The Rolls-Royce Meteorite, also known as the Rover Meteorite, was a post-war British 18.01 L V8 petrol or diesel engine was derived from the Rolls-Royce Meteor tank engine.

==Development==
In 1940 William Robotham who led a chassis design and development division at Clan Foundry in Belper, and Henry Spurrier, a director Leyland Motors, began investigating the use of Rolls-Royce aero engines as tank power-plants. Both men felt that continued use of the War Office's preferred Nuffield Liberty to be a retrograde step in the development of British tanks. The Liberty had been designed in 1917 and by this time was only able to produce a maximum power output of 340 hp. Their requirements were the engine had to fit into the same engine compartment as the Liberty, and their aspiration was it would offer a power-to-weight ratio of 20 hp/LT for the proposed British tank designs.

Initially Robotham and Spurrier investigated the use of a naturally aspirated version of the Rolls-Royce Kestrel engine. The Kestrel presented a number of advantages, it was not in great demand by the Royal Air Force and it occupied less space than the Liberty, although bench tests showed it would fall short of their desired power requirements.

The next engine investigated by Robotham and Spurrier was a modified version of the Rolls-Royce Merlin, which had the same displacement as the Liberty, but due to its different bore and stroke it was more compact. This was to become the Rolls-Royce Meteor which went on to power the Cromwell tank.

In 1943 design and production leadership responsibilities for the Meteor were transferred to Morris and at the end of the war, all Meteors were produced by Morris. After the war, Rover wanted to develop a range of heavy duty engines using common parts, so they devised the Meteorite by removing four cylinders from the Meteor.

Meteorites were produced alongside Meteors in Rover's Ministry of Supply factory at Acocks Green.

==Design==
The Meteorite was a 18.019 L V-8 engine. It retained the 60° V and 5.4 in bore and 6.0 in stroke of the Meteor.

The Meteorite's crankcase, cylinder block and cylinder heads were all cast from aluminium alloy. The engine was lubricated from a dry sump; this had the advantage of allowing the engine to be operated at extreme angles without oil starvation.

Like the Meteor, originally the Meteorite ran on petrol, but when fitted with CAV indirect-injection equipment and with a higher compression ratio it was converted into a diesel engine. Diesel versions were fitted with a flame heater to permit starting in cold conditions.

==Applications==
The Meteorite is principally remembered for powering early versions of the Thornycroft Antar. The prototype Antar produced in 1949, and the first production Antars produced from 1950, were built for operation in the Middle East by the Iraq Petroleum Company. These trucks were powered by the Meteorite Mk 101 diesel which produced 250 bhp at 2,000 rpm. In testing conducted in 1950 at Bagshot Heath, the engine was said to perform extremely well. In practice, when operated by native Syrian drivers who were said to be without any mechanical knowledge and merciless in their operation of the trucks, the engines soon suffered from poor reliability. After Rover compiled a report that detailed serious neglect of the engines, including being driven too fast and sometimes being operated without any oil or coolant, a rigorous maintenance schedule was introduced and reliability was restored.
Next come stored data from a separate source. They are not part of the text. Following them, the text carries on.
-- pv_equiv track=rewrite | github.com/canaokar/rag-module | lab-03-chunking/solution/step4.py | recursive_chunk
-- ===== SOURCE A (Python) =====
-- def split_paragraphs(text):
--     """Split text into paragraphs."""
--     raw = text.split("\n\n")
--     return [p.strip() for p in raw if p.strip()]
--
-- def split_sentences(text):
--     """Split text into sentences."""
--     raw_parts = text.replace("\n", " ").split(". ")
--     sentences = []
--     for part in raw_parts:
--         cleaned = part.strip()
--         if cleaned:
--             if not cleaned.endswith("."):
--                 cleaned += "."
--             sentences.append(cleaned)
--     return sentences
--
-- def recursive_chunk(text, target_words=200):
--     """Recursively chunk text by paragraphs, sentences, then words."""
--     paragraphs = split_paragraphs(text)
--     small_pieces = []
--
--     for para in paragraphs:
--         if len(para.split()) <= target_words:
--             small_pieces.append(para)
--         else:
--             sentences = split_sentences(para)
--             for sentence in sentences:
--                 if len(sentence.split()) <= target_words:
--                     small_pieces.append(sentence)
--                 else:
--                     words = sentence.split()
--                     for i in range(0, len(words), target_words):
--                         small_pieces.append(" ".join(words[i : i + target_words]))
--
--     chunks = []
--     current_chunk = []
--     current_word_count = 0
--
--     for piece in small_pieces:
--         piece_words = len(piece.split())
--         if current_word_count + piece_words > target_words and current_chunk:
--             chunks.append("\n\n".join(current_chunk))
--             current_chunk = [piece]
--             current_word_count = piece_words
--         else:
--             current_chunk.append(piece)
--             current_word_count += piece_words
--
--     if current_chunk:
--         chunks.append("\n\n".join(current_chunk))
--
--     return chunks
-- ===== SOURCE B (Python) =====
-- def split_paragraphs(text):
--     """Split text into paragraphs."""
--     raw = text.split("\n\n")
--     return [p.strip() for p in raw if p.strip()]
--
-- def split_sentences(text):
--     """Split text into sentences."""
--     raw_parts = text.replace("\n", " ").split(". ")
--     sentences = []
--     for part in raw_parts:
--         cleaned = part.strip()
--         if cleaned:
--             if not cleaned.endswith("."):
--                 cleaned += "."
--             sentences.append(cleaned)
--     return sentences
--
-- def recursive_chunk(text, target_words=200):
--     """Recursively chunk text by paragraphs, sentences, then words."""
--
--     def word_count(s):
--         return len(s.split())
--
--     def split_recursive(piece, levels):
--         if word_count(piece) <= target_words:
--             return [piece]
--         if levels:
--             return [q for sub in levels[0](piece) for q in split_recursive(sub, levels[1:])]
--         ws = piece.split()
--         return [" ".join(ws[i:i + target_words]) for i in range(0, len(ws), target_words)]
--
--     pieces = [q for para in split_paragraphs(text)
--                 for q in split_recursive(para, [split_sentences])]
--
--     def pack(ps):
--         if not ps:
--             return []
--         group = [ps[0]]
--         count = word_count(ps[0])
--         i = 1
--         while i < len(ps) and count + word_count(ps[i]) <= target_words:
--             group.append(ps[i])
--             count += word_count(ps[i])
--             i += 1
--         return ["\n\n".join(group)] + pack(ps[i:])
--
--     return pack(pieces)
-- ===== Notes on version B (the rewrite author's own statement) =====
-- stated objective: alternative
-- what changed: The hard-coded paragraph-then-sentence-then-word cascade becomes one recursive splitter parameterised by a list of split levels, and the stateful packing fold with a trailing flush becomes a recursive packer that peels off one maximal-prefix group at a time.
-- outside the precondition, e.g. on recursive_chunk('x', 0): A raises ValueError, B raises ValueError
import Mathlib
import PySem

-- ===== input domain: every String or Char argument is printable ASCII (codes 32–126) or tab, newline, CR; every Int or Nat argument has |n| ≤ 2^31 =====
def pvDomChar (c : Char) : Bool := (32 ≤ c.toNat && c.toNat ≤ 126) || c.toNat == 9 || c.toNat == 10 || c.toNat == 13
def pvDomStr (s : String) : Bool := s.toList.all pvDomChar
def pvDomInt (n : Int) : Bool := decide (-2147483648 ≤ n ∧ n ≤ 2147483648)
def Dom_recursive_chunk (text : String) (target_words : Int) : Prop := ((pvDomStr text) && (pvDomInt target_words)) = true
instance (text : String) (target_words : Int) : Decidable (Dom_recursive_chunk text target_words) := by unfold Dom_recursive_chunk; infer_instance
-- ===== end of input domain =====

-- B replaces A's hard-coded paragraph→sentence→word cascade by one recursive splitter over a
-- list of split levels, and A's stateful packing fold by a recursive maximal-prefix packer
-- (objective: alternative decomposition, same cost).

-- ===== PORT A =====
-- shared module-level helpers (identical in Source A and Source B)
def pvWc (s : String) : Int := ((PySem.Str.split₀ s).length : Int)

-- text.split("\n\n") : separator is a non-empty literal, so split? is always `some`
def pvSplitParagraphs (text : String) : List String :=
  (((PySem.Str.split? text "\n\n").getD []).map PySem.Str.strip).filter (fun p => p != "")

def pvSplitSentences (text : String) : List String :=
  let raw_parts := (PySem.Str.split? (PySem.Str.replace text "\n" " ") ". ").getD []
  raw_parts.foldl (fun sentences part =>
    let cleaned := PySem.Str.strip part
    if cleaned != "" then
      let cleaned := if !(PySem.Str.endswith cleaned ".") then cleaned ++ "." else cleaned
      sentences ++ [cleaned]
    else sentences) []

-- the body of A's packing loop, one step per piece; state = (chunks, current_chunk, current_word_count)
def pvPackStep (target_words : Int) (st : List String × List String × Int) (piece : String) :
    List String × List String × Int :=
  let piece_words := pvWc piece
  if st.2.2 + piece_words > target_words ∧ st.2.1 ≠ [] then
    (st.1 ++ [PySem.Str.join "\n\n" st.2.1], ([piece], piece_words))
  else
    (st.1, (st.2.1 ++ [piece], st.2.2 + piece_words))

-- the body of A's innermost (word-level) loop over range(0, len(words), target_words)
def pvWordStep (target_words : Int) (words : List String) (acc : List String) (i : Int) : List String :=
  acc ++ [PySem.Str.join " " (PySem.List.slice words (some i) (some (i + target_words)))]

-- the body of A's sentence loop
def pvSentenceStep (target_words : Int) (acc : List String) (sentence : String) : List String :=
  if pvWc sentence ≤ target_words then acc ++ [sentence]
  else
    let words := PySem.Str.split₀ sentence
    (PySem.List.pyRange 0 (words.length : Int) target_words).foldl (pvWordStep target_words words) acc

-- the body of A's paragraph loop
def pvParaStep (target_words : Int) (acc : List String) (para : String) : List String :=
  if pvWc para ≤ target_words then acc ++ [para]
  else (pvSplitSentences para).foldl (pvSentenceStep target_words) acc

def recursive_chunk (text : String) (target_words : Int) : List String :=
  let paragraphs := pvSplitParagraphs text
  let small_pieces : List String := paragraphs.foldl (pvParaStep target_words) []
  let st := small_pieces.foldl (pvPackStep target_words) ([], ([], 0))
  if st.2.1 ≠ [] then st.1 ++ [PySem.Str.join "\n\n" st.2.1] else st.1

-- ===== PORT B =====
-- word-level base case: [" ".join(ws[i:i+t]) for i in range(0, len(ws), t)]
def pvWordChunks (t : Int) (piece : String) : List String :=
  let ws := PySem.Str.split₀ piece
  (PySem.List.pyRange 0 (ws.length : Int) t).map
    (fun i => PySem.Str.join " " (PySem.List.slice ws (some i) (some (i + t))))

-- split_recursive(piece, levels)
def pvSplitRec (t : Int) : List (String → List String) → String → List String
  | levels, piece =>
    if pvWc piece ≤ t then [piece]
    else
      match levels with
      | f :: rest => (f piece).flatMap (pvSplitRec t rest)
      | [] => pvWordChunks t piece
  termination_by levels _ => levels.length

-- the while-loop of pack: extend the group while the next piece still fits; returns (group, rest)
def pvTakeGroup (t : Int) (cur : List String) (cnt : Int) : List String → List String × List String
  | [] => (cur, [])
  | p :: ps =>
    if cnt + pvWc p ≤ t then pvTakeGroup t (cur ++ [p]) (cnt + pvWc p) ps
    else (cur, p :: ps)

theorem pvTakeGroup_rest_length (t : Int) :
    ∀ (ps : List String) (cur : List String) (cnt : Int),
      (pvTakeGroup t cur cnt ps).2.length ≤ ps.length := by
  intro ps
  induction ps with
  | nil => intro cur cnt; simp [pvTakeGroup]
  | cons p ps ih =>
    intro cur cnt
    simp only [pvTakeGroup]
    split
    · exact le_trans (ih _ _) (Nat.le_succ _)
    · simp

def pvPack (t : Int) : List String → List String
  | [] => []
  | p :: ps =>
    let g := pvTakeGroup t [p] (pvWc p) ps
    PySem.Str.join "\n\n" g.1 :: pvPack t g.2
  termination_by ps => ps.length
  decreasing_by
    simpa using Nat.lt_succ_of_le (pvTakeGroup_rest_length t ps [p] (pvWc p))

def recursive_chunk_alt (text : String) (target_words : Int) : List String :=
  let pieces := (pvSplitParagraphs text).flatMap (pvSplitRec target_words [pvSplitSentences])
  pvPack target_words pieces

-- ===== PRECONDITION & SPEC =====
-- Pre_ excludes exactly the inputs where Python A raises: target_words == 0 together with a text
-- containing a non-whitespace character reaches range(0, len(words), 0), a ValueError.
def Pre_recursive_chunk (text : String) (target_words : Int) : Prop :=
  target_words ≠ 0 ∨ PySem.Str.strip text = ""
instance (text : String) (target_words : Int) : Decidable (Pre_recursive_chunk text target_words) := by
  unfold Pre_recursive_chunk; infer_instance

def pvWitness_recursive_chunk : String × Int :=
  ("One two three four five. Six seven.\n\nEight nine.", 4)

def Spec_recursive_chunk (text : String) (target_words : Int) (out : List String) : Prop :=
  out = recursive_chunk_alt text target_words
instance (text : String) (target_words : Int) (out : List String) :
    Decidable (Spec_recursive_chunk text target_words out) := by
  unfold Spec_recursive_chunk; infer_instance

-- ===== CLAIM (what is proved, stated in full; the proofs are below) =====
def Claim_equal_recursive_chunk : Prop := ∀ (text : String) (target_words : Int), Dom_recursive_chunk text target_words → Pre_recursive_chunk text target_words → Spec_recursive_chunk text target_words (recursive_chunk text target_words)

-- ===== LEMMAS AND PROOFS =====

-- A's sentence-loop body contributes exactly pvSplitRec at word level
theorem pv_inner_eq (t : Int) (acc : List String) (s : String) :
    pvSentenceStep t acc s = acc ++ pvSplitRec t [] s := by
  rw [pvSplitRec, pvSentenceStep]
  split
  · rfl
  · simp only [pvWordChunks]
    exact PySem.List.foldl_append_singleton_eq_map
      (fun i => PySem.Str.join " " (PySem.List.slice (PySem.Str.split₀ s) (some i) (some (i + t))))
      (PySem.List.pyRange 0 ((PySem.Str.split₀ s).length : Int) t) acc

-- A's paragraph-loop body contributes exactly pvSplitRec at sentence level
theorem pv_para_eq (t : Int) (acc : List String) (para : String) :
    pvParaStep t acc para = acc ++ pvSplitRec t [pvSplitSentences] para := by
  rw [pvSplitRec, pvParaStep]
  split
  · rfl
  · rw [PySem.List.foldl_congr_mem' (pvSplitSentences para) (pvSentenceStep t)
        (fun acc s => acc ++ pvSplitRec t [] s) acc (fun s _ acc => pv_inner_eq t acc s)]
    exact PySem.List.foldl_append_eq_flatMap _ _ _

-- A's small_pieces accumulation = B's flatMap over the recursive splitter
theorem pv_small_pieces_eq (t : Int) (paragraphs : List String) :
    paragraphs.foldl (pvParaStep t) []
    = paragraphs.flatMap (pvSplitRec t [pvSplitSentences]) := by
  rw [PySem.List.foldl_congr_mem' paragraphs (pvParaStep t)
        (fun acc para => acc ++ pvSplitRec t [pvSplitSentences] para) []
        (fun para _ acc => pv_para_eq t acc para)]
  simpa using PySem.List.foldl_append_eq_flatMap (pvSplitRec t [pvSplitSentences]) paragraphs []

-- invariant of A's packing loop, phrased against B's maximal-prefix packer
theorem pv_pack_loop (t : Int) :
    ∀ (pieces chunks cur : List String) (cnt : Int), cur ≠ [] →
      (if (pieces.foldl (pvPackStep t) (chunks, (cur, cnt))).2.1 ≠ [] then
         (pieces.foldl (pvPackStep t) (chunks, (cur, cnt))).1
           ++ [PySem.Str.join "\n\n" (pieces.foldl (pvPackStep t) (chunks, (cur, cnt))).2.1]
       else (pieces.foldl (pvPackStep t) (chunks, (cur, cnt))).1)
      = chunks ++ (PySem.Str.join "\n\n" (pvTakeGroup t cur cnt pieces).1 ::
                   pvPack t (pvTakeGroup t cur cnt pieces).2) := by
  intro pieces
  induction pieces with
  | nil =>
    intro chunks cur cnt hcur
    simp [pvTakeGroup, pvPack, hcur]
  | cons p ps ih =>
    intro chunks cur cnt hcur
    by_cases h : cnt + pvWc p ≤ t
    · have hstep : pvPackStep t (chunks, (cur, cnt)) p = (chunks, (cur ++ [p], cnt + pvWc p)) := by
        simp only [pvPackStep]
        rw [if_neg]
        rintro ⟨hgt, -⟩; omega
      have htg : pvTakeGroup t cur cnt (p :: ps) = pvTakeGroup t (cur ++ [p]) (cnt + pvWc p) ps := by
        simp [pvTakeGroup, h]
      simp only [List.foldl_cons, hstep, htg]
      exact ih chunks (cur ++ [p]) (cnt + pvWc p) (by simp)
    · have hstep : pvPackStep t (chunks, (cur, cnt)) p
          = (chunks ++ [PySem.Str.join "\n\n" cur], ([p], pvWc p)) := by
        simp only [pvPackStep]
        rw [if_pos ⟨by omega, hcur⟩]
      have htg : pvTakeGroup t cur cnt (p :: ps) = (cur, p :: ps) := by
        simp [pvTakeGroup, h]
      simp only [List.foldl_cons, hstep, htg]
      rw [ih (chunks ++ [PySem.Str.join "\n\n" cur]) [p] (pvWc p) (by simp)]
      rw [pvPack]
      simp

-- A's full packing phase = pvPack
theorem pv_pack_eq (t : Int) (pieces : List String) :
    (if (pieces.foldl (pvPackStep t) ([], ([], 0))).2.1 ≠ [] then
       (pieces.foldl (pvPackStep t) ([], ([], 0))).1
         ++ [PySem.Str.join "\n\n" (pieces.foldl (pvPackStep t) ([], ([], 0))).2.1]
     else (pieces.foldl (pvPackStep t) ([], ([], 0))).1)
    = pvPack t pieces := by
  cases pieces with
  | nil => simp [pvPack]
  | cons p ps =>
    have hstep : pvPackStep t ([], ([], 0)) p = ([], ([p], 0 + pvWc p)) := by
      simp [pvPackStep]
    simp only [List.foldl_cons, hstep]
    rw [pv_pack_loop t ps [] [p] (0 + pvWc p) (by simp)]
    rw [pvPack]
    simp only [zero_add, List.nil_append]

-- ===== VERDICT (by name: the statement is the Claim_ definition above) =====
theorem recursive_chunk_spec : Claim_equal_recursive_chunk := by
  intro text t _ _
  show recursive_chunk text t = recursive_chunk_alt text t
  simp only [recursive_chunk, recursive_chunk_alt]
  rw [pv_small_pieces_eq t (pvSplitParagraphs text)]
  exact pv_pack_eq t _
The first version of the Antar operated by the British Army, the Antar Mk 1 (designated FV12001), was a tank transporter powered by the twin-carburettor Mk 204 petrol Meteorite. Designed to operate on 68/70 octane petrol, the Mk 204 produced 260 bhp at 2000 rpm and 860 ft.lbf of torque at 1200 rpm. Fuel economy of the Mk 204 Meteorite powering a fully loaded Antar Mk 1 was as little as 1 mpgimp. The Meteorite Mk 204 also powered the Antar Mk 2 (designated FV12002/FV12003), but it was replaced in the Antar Mk 3 from 1961 by a Rolls-Royce 16.2 L IL8 cylinder supercharged diesel engine which offered improved economy and performance.

The Valiant II assault tank was to be powered by a petrol Meteorite of between 400 and 500 hp.

In 1947–1948 a powerful land clearing bulldozer was developed at the Fighting Vehicles Proving Establishment for the Tanganyika groundnut scheme. It utilised Centurion tank automotive components and was powered by a Meteorite engine.

The single Leyland FV1000 'Brontosaurus' heavy tank transporter prototype produced in 1951 was powered by a 498 bhp petrol Rover Meteorite Mk 202A.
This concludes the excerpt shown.